▸ Your assignment
Restate word for word the lines of the records below, starting at the line that contains "let sc1 := if" and ending at the line that contains "-- 2·|pairs|+1 passes", with both of those lines included and nothing else.

▸ Records supplied
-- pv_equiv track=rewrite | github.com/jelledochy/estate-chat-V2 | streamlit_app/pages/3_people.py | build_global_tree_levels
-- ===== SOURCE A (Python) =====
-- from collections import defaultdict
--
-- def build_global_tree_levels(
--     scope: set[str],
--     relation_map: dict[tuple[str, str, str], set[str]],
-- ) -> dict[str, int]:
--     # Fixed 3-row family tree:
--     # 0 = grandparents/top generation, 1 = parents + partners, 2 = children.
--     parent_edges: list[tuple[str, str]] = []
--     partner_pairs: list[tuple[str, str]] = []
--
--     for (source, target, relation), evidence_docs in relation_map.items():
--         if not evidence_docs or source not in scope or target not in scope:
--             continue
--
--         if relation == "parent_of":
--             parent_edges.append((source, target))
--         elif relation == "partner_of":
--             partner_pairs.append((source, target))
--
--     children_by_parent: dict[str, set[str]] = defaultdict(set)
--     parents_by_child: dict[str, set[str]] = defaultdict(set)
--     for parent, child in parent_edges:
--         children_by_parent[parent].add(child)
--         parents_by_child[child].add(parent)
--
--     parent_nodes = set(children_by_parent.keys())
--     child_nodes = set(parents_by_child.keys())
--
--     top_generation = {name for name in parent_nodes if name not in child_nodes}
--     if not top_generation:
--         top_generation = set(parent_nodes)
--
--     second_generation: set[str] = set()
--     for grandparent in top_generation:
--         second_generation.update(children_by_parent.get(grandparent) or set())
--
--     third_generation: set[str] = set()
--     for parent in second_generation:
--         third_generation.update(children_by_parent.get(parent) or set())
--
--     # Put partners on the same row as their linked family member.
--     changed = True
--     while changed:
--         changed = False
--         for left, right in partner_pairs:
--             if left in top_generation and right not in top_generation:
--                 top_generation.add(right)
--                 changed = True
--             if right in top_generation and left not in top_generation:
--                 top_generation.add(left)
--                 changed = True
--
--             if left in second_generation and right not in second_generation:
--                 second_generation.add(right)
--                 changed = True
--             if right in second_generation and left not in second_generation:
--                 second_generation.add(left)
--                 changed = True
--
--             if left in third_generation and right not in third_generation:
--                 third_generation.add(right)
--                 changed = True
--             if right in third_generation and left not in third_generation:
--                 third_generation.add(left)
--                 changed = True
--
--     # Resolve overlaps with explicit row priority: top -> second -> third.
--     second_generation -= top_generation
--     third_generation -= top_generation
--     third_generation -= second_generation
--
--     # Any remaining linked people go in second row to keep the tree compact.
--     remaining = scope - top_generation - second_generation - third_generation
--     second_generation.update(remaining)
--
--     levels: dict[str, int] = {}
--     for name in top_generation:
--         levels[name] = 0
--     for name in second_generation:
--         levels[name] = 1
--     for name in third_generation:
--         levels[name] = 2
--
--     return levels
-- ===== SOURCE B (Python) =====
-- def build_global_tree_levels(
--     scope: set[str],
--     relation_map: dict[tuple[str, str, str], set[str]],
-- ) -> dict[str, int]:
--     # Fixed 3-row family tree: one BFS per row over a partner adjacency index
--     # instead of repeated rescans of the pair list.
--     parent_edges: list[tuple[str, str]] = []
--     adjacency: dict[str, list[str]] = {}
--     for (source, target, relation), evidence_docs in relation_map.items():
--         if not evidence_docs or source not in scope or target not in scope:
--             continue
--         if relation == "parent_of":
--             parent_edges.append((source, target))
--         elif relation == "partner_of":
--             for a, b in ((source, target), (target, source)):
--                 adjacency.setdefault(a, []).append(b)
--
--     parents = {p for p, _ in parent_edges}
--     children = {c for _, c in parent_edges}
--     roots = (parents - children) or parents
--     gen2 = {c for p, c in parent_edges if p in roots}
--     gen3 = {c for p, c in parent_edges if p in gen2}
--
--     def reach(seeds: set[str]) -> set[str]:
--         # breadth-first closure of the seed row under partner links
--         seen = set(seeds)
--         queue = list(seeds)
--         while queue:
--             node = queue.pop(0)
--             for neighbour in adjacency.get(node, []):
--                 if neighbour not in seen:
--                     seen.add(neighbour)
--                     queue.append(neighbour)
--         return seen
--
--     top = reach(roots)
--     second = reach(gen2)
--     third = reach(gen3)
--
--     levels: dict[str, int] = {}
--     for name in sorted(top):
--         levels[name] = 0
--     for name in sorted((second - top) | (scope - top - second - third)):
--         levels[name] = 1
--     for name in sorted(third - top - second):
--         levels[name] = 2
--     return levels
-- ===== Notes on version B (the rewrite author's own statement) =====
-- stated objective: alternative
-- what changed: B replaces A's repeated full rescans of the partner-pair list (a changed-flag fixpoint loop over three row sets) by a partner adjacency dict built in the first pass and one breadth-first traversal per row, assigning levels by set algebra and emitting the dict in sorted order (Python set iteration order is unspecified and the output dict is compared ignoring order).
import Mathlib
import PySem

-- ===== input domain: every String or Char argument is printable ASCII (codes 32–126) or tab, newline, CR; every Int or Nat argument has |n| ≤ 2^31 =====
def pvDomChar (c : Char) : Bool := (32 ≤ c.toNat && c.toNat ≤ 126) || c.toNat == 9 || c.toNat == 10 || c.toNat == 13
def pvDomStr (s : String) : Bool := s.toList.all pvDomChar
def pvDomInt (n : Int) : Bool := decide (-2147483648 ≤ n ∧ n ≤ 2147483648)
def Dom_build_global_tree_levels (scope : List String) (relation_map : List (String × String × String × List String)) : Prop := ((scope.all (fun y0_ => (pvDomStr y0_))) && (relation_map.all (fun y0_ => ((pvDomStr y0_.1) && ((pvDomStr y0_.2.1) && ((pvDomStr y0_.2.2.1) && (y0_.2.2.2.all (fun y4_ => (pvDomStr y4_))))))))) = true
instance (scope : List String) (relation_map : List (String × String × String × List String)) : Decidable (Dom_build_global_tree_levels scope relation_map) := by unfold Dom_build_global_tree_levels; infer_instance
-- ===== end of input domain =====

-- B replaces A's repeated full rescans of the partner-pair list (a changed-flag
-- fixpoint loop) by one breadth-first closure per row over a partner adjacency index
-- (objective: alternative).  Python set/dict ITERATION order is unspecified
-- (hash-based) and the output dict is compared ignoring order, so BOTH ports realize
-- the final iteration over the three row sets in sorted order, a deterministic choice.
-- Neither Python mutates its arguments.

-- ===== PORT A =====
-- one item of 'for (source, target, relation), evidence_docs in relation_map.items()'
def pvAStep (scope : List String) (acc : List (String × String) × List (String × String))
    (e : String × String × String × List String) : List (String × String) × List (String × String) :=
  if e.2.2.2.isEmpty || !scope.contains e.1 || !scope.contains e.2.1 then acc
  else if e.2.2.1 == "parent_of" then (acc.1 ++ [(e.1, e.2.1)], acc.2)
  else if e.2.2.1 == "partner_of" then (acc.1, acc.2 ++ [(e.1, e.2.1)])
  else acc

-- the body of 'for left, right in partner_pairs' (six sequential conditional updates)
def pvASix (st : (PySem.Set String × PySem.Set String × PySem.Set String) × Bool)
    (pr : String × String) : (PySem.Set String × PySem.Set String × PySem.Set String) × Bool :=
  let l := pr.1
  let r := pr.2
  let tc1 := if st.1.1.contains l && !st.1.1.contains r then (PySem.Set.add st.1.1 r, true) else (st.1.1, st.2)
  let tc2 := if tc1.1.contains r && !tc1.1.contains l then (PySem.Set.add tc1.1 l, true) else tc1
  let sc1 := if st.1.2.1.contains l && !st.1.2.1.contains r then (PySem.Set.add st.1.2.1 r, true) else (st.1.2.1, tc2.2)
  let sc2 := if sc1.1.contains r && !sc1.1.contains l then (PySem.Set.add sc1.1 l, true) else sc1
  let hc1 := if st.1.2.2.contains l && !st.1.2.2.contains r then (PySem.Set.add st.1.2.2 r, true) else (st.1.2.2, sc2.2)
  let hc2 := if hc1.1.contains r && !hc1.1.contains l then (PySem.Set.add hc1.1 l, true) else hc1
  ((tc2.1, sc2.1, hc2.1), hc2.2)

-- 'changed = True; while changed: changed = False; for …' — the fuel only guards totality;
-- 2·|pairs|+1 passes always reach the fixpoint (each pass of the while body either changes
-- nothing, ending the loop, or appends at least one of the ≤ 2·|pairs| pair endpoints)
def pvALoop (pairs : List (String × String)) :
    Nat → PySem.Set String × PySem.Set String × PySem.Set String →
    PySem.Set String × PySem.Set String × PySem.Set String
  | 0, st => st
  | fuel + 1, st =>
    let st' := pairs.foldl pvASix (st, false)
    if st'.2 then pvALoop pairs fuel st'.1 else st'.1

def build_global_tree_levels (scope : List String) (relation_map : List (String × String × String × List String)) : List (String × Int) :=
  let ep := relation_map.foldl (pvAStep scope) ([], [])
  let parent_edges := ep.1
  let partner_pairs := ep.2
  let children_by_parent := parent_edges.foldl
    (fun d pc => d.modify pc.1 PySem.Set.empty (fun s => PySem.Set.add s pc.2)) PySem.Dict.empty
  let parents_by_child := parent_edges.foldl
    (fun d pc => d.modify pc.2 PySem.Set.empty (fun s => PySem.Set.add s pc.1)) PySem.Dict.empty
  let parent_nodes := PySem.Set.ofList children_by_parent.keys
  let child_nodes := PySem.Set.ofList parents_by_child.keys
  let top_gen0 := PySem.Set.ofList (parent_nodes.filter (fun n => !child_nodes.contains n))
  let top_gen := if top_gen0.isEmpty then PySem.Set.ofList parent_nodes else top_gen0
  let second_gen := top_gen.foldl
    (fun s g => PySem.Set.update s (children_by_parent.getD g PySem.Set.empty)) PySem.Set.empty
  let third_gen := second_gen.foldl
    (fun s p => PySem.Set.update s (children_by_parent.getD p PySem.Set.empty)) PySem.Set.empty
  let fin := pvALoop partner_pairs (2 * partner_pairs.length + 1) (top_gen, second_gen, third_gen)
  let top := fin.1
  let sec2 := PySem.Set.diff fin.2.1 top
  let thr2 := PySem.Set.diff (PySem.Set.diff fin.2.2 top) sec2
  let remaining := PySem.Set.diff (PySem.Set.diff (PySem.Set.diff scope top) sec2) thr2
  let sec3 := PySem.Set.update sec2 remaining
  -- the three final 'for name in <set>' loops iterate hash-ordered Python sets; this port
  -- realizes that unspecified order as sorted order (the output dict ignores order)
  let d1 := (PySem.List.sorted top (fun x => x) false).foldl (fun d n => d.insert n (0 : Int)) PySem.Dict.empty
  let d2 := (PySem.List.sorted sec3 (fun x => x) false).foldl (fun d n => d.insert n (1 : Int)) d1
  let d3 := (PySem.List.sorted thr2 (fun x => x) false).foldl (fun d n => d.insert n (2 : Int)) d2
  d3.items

▸ Written reply
  let sc1 := if st.1.2.1.contains l && !st.1.2.1.contains r then (PySem.Set.add st.1.2.1 r, true) else (st.1.2.1, tc2.2)
  let sc2 := if sc1.1.contains r && !sc1.1.contains l then (PySem.Set.add sc1.1 l, true) else sc1
  let hc1 := if st.1.2.2.contains l && !st.1.2.2.contains r then (PySem.Set.add st.1.2.2 r, true) else (st.1.2.2, sc2.2)
  let hc2 := if hc1.1.contains r && !hc1.1.contains l then (PySem.Set.add hc1.1 l, true) else hc1
  ((tc2.1, sc2.1, hc2.1), hc2.2)

-- 'changed = True; while changed: changed = False; for …' — the fuel only guards totality;
-- 2·|pairs|+1 passes always reach the fixpoint (each pass of the while body either changes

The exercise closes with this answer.